» WORK ITEM
Would you please transcribe, exactly as written, the lines of the entries below starting at the one that holds "rw [h3, h4]" and ending at the one that holds "rw [PySem.List.enumerate_eq_map_pyRange nums", both included?

» INFORMATION SHOWN
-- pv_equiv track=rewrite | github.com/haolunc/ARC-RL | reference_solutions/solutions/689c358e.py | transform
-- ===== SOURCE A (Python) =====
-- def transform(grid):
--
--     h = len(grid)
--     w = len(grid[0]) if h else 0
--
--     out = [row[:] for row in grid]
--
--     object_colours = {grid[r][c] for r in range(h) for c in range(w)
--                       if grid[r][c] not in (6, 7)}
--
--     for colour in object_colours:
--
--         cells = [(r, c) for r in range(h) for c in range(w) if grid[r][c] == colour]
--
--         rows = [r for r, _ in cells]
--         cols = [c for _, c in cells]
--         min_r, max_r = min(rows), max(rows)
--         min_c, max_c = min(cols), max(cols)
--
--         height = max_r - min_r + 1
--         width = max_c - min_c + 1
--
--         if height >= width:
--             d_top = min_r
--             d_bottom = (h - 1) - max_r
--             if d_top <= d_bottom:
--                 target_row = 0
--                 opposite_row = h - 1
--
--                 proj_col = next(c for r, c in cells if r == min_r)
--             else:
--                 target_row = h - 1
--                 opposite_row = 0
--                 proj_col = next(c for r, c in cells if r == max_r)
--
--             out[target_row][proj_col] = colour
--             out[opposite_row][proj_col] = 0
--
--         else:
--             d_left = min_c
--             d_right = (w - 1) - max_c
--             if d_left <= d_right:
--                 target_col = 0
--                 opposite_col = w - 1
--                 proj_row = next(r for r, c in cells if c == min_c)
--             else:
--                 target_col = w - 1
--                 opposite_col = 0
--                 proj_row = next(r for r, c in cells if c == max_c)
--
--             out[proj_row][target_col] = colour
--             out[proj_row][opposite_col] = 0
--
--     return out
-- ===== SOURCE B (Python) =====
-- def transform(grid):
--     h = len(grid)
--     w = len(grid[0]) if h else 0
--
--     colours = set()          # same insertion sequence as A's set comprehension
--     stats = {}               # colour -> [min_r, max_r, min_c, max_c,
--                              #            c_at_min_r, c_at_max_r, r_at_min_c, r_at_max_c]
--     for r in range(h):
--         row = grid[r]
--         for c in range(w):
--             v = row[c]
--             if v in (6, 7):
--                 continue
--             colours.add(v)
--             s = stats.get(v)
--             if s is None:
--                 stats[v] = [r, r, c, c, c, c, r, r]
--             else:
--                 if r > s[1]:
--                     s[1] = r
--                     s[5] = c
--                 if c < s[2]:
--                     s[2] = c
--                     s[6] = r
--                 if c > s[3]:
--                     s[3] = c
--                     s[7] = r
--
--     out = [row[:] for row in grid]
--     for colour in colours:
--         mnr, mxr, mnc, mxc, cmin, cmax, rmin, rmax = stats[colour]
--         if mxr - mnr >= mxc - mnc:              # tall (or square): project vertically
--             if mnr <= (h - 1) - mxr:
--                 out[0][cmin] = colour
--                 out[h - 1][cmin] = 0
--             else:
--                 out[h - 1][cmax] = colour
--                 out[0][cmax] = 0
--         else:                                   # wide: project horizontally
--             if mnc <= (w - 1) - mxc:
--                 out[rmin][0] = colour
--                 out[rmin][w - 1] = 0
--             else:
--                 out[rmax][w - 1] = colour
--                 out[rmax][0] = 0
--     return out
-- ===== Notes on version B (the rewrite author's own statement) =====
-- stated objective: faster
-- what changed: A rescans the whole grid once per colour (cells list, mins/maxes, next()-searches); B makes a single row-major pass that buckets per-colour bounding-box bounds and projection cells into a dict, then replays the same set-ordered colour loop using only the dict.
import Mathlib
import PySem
==
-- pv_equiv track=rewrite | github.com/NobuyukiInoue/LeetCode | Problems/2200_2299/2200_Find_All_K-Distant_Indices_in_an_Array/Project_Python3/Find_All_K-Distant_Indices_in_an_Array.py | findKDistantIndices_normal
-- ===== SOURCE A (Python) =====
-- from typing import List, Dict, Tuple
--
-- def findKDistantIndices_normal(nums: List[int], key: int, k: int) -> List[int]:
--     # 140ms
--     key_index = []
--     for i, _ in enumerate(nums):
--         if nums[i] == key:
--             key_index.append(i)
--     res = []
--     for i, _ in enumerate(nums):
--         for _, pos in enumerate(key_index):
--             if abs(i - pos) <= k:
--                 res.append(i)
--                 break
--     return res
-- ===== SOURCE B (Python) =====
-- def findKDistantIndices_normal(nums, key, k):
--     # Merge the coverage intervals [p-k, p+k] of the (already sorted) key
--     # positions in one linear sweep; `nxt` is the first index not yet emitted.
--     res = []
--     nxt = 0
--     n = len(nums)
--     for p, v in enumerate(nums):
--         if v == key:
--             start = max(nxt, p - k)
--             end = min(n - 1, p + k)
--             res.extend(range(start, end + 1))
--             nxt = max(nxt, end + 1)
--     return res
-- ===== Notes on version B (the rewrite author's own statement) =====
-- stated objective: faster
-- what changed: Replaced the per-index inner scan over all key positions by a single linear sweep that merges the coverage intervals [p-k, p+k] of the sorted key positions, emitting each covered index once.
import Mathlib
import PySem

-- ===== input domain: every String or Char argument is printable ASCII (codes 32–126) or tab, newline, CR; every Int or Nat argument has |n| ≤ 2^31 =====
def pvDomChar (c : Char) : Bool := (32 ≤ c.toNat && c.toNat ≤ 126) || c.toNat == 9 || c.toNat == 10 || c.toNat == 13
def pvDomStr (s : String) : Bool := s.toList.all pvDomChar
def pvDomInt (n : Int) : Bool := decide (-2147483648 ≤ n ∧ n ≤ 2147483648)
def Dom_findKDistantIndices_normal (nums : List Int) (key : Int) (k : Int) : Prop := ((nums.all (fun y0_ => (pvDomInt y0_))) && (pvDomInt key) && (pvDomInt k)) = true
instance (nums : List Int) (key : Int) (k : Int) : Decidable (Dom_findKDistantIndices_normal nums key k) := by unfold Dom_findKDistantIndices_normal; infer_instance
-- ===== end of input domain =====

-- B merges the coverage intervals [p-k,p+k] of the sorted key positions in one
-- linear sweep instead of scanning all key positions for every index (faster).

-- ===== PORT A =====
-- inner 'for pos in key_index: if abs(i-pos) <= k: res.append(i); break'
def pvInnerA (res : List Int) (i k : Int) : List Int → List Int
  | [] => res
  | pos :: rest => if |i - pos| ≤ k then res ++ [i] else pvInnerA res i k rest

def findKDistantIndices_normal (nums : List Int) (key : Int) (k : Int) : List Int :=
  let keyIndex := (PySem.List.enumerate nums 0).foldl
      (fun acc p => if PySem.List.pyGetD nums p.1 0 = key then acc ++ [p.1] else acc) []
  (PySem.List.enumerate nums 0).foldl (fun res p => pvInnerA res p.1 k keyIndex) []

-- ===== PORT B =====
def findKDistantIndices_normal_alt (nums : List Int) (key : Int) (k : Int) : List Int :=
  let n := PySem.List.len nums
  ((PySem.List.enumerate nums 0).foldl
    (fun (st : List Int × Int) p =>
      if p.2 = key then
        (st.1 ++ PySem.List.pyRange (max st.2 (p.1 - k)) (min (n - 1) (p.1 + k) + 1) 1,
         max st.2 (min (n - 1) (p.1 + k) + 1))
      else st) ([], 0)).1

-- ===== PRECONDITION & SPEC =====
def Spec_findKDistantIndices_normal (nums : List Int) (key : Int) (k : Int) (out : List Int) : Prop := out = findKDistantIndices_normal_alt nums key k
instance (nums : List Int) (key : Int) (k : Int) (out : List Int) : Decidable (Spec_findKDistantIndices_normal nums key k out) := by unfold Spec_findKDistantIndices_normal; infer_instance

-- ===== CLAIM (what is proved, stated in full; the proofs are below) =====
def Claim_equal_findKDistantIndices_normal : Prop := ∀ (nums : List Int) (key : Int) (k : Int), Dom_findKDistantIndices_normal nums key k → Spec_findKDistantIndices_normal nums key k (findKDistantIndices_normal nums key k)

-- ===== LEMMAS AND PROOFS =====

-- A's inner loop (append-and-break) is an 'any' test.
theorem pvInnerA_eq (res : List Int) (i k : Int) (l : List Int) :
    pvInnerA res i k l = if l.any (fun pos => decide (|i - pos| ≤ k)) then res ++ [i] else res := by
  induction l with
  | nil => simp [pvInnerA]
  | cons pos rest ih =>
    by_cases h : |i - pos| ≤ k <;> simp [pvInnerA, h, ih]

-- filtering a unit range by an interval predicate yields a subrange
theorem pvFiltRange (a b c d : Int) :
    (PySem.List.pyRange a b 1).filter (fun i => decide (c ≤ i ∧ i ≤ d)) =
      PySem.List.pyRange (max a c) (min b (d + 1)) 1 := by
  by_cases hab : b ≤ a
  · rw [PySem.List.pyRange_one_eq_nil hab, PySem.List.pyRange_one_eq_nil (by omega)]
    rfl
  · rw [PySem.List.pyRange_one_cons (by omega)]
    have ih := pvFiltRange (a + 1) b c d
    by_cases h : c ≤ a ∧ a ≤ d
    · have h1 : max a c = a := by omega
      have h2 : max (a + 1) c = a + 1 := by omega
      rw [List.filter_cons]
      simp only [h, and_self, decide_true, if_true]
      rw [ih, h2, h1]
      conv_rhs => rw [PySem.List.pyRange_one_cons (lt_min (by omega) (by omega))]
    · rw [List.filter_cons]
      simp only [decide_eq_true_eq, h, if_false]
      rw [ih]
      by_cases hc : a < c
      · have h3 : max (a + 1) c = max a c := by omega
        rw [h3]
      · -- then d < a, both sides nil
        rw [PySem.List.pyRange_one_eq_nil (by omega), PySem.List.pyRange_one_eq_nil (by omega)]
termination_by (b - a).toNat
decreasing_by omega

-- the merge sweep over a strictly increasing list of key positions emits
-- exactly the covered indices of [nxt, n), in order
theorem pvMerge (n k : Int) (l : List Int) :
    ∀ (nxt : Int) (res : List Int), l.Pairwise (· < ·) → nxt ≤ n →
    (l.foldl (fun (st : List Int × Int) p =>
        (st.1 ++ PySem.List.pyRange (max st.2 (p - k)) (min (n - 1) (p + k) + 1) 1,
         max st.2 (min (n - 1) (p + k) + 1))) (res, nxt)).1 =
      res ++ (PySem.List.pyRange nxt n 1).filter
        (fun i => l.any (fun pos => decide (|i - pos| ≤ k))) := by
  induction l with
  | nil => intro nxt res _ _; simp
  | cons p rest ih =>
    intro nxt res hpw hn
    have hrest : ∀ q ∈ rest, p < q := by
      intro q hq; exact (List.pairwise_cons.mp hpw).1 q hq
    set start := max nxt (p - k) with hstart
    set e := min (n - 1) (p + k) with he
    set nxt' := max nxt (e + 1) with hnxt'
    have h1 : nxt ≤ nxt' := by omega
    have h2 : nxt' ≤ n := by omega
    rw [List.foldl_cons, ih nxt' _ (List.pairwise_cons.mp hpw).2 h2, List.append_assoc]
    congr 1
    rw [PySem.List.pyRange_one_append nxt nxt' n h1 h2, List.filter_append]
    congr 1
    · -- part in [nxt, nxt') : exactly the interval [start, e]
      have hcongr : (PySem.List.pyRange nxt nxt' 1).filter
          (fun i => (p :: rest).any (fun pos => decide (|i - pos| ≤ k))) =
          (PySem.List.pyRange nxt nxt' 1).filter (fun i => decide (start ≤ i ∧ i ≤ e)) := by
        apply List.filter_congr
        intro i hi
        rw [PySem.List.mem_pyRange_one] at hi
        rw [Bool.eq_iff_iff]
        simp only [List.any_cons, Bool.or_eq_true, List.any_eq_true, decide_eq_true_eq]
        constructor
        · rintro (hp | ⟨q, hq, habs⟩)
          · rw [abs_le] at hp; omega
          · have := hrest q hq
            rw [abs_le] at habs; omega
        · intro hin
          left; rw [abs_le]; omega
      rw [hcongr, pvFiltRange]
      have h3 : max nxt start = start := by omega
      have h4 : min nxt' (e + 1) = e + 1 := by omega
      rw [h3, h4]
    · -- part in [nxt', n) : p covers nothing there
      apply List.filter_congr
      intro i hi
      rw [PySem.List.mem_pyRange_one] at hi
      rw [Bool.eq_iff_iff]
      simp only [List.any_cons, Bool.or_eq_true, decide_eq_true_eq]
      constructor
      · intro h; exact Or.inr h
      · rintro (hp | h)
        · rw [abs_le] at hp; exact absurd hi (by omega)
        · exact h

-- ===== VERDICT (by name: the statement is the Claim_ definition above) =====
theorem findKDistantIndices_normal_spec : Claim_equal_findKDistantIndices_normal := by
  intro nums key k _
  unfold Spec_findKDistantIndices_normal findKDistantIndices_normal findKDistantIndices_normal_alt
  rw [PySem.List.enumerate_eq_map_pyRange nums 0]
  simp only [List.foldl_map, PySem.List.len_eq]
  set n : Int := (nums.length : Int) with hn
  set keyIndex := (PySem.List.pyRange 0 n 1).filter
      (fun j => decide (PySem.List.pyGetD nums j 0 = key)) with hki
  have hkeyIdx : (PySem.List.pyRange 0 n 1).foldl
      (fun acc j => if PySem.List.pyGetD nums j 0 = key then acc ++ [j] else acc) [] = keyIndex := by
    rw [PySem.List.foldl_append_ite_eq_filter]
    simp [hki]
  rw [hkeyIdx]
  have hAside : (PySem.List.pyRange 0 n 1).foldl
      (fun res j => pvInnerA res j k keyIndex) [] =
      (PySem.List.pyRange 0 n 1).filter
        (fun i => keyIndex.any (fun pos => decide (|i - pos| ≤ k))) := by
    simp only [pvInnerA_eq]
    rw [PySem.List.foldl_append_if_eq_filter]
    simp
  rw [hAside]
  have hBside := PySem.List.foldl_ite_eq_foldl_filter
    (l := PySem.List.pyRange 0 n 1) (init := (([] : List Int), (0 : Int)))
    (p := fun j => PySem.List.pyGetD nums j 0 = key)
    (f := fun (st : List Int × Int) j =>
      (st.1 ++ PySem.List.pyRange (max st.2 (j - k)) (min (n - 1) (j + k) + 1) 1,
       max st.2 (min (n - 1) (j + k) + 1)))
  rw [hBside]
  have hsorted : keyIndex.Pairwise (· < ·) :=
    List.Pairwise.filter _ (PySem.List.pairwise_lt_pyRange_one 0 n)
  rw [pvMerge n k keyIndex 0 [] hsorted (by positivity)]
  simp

» OUTPUT
      rw [h3, h4]
    · -- part in [nxt', n) : p covers nothing there
      apply List.filter_congr
      intro i hi
      rw [PySem.List.mem_pyRange_one] at hi
      rw [Bool.eq_iff_iff]
      simp only [List.any_cons, Bool.or_eq_true, decide_eq_true_eq]
      constructor
      · intro h; exact Or.inr h
      · rintro (hp | h)
        · rw [abs_le] at hp; exact absurd hi (by omega)
        · exact h

-- ===== VERDICT (by name: the statement is the Claim_ definition above) =====
theorem findKDistantIndices_normal_spec : Claim_equal_findKDistantIndices_normal := by
  intro nums key k _
  unfold Spec_findKDistantIndices_normal findKDistantIndices_normal findKDistantIndices_normal_alt
  rw [PySem.List.enumerate_eq_map_pyRange nums 0]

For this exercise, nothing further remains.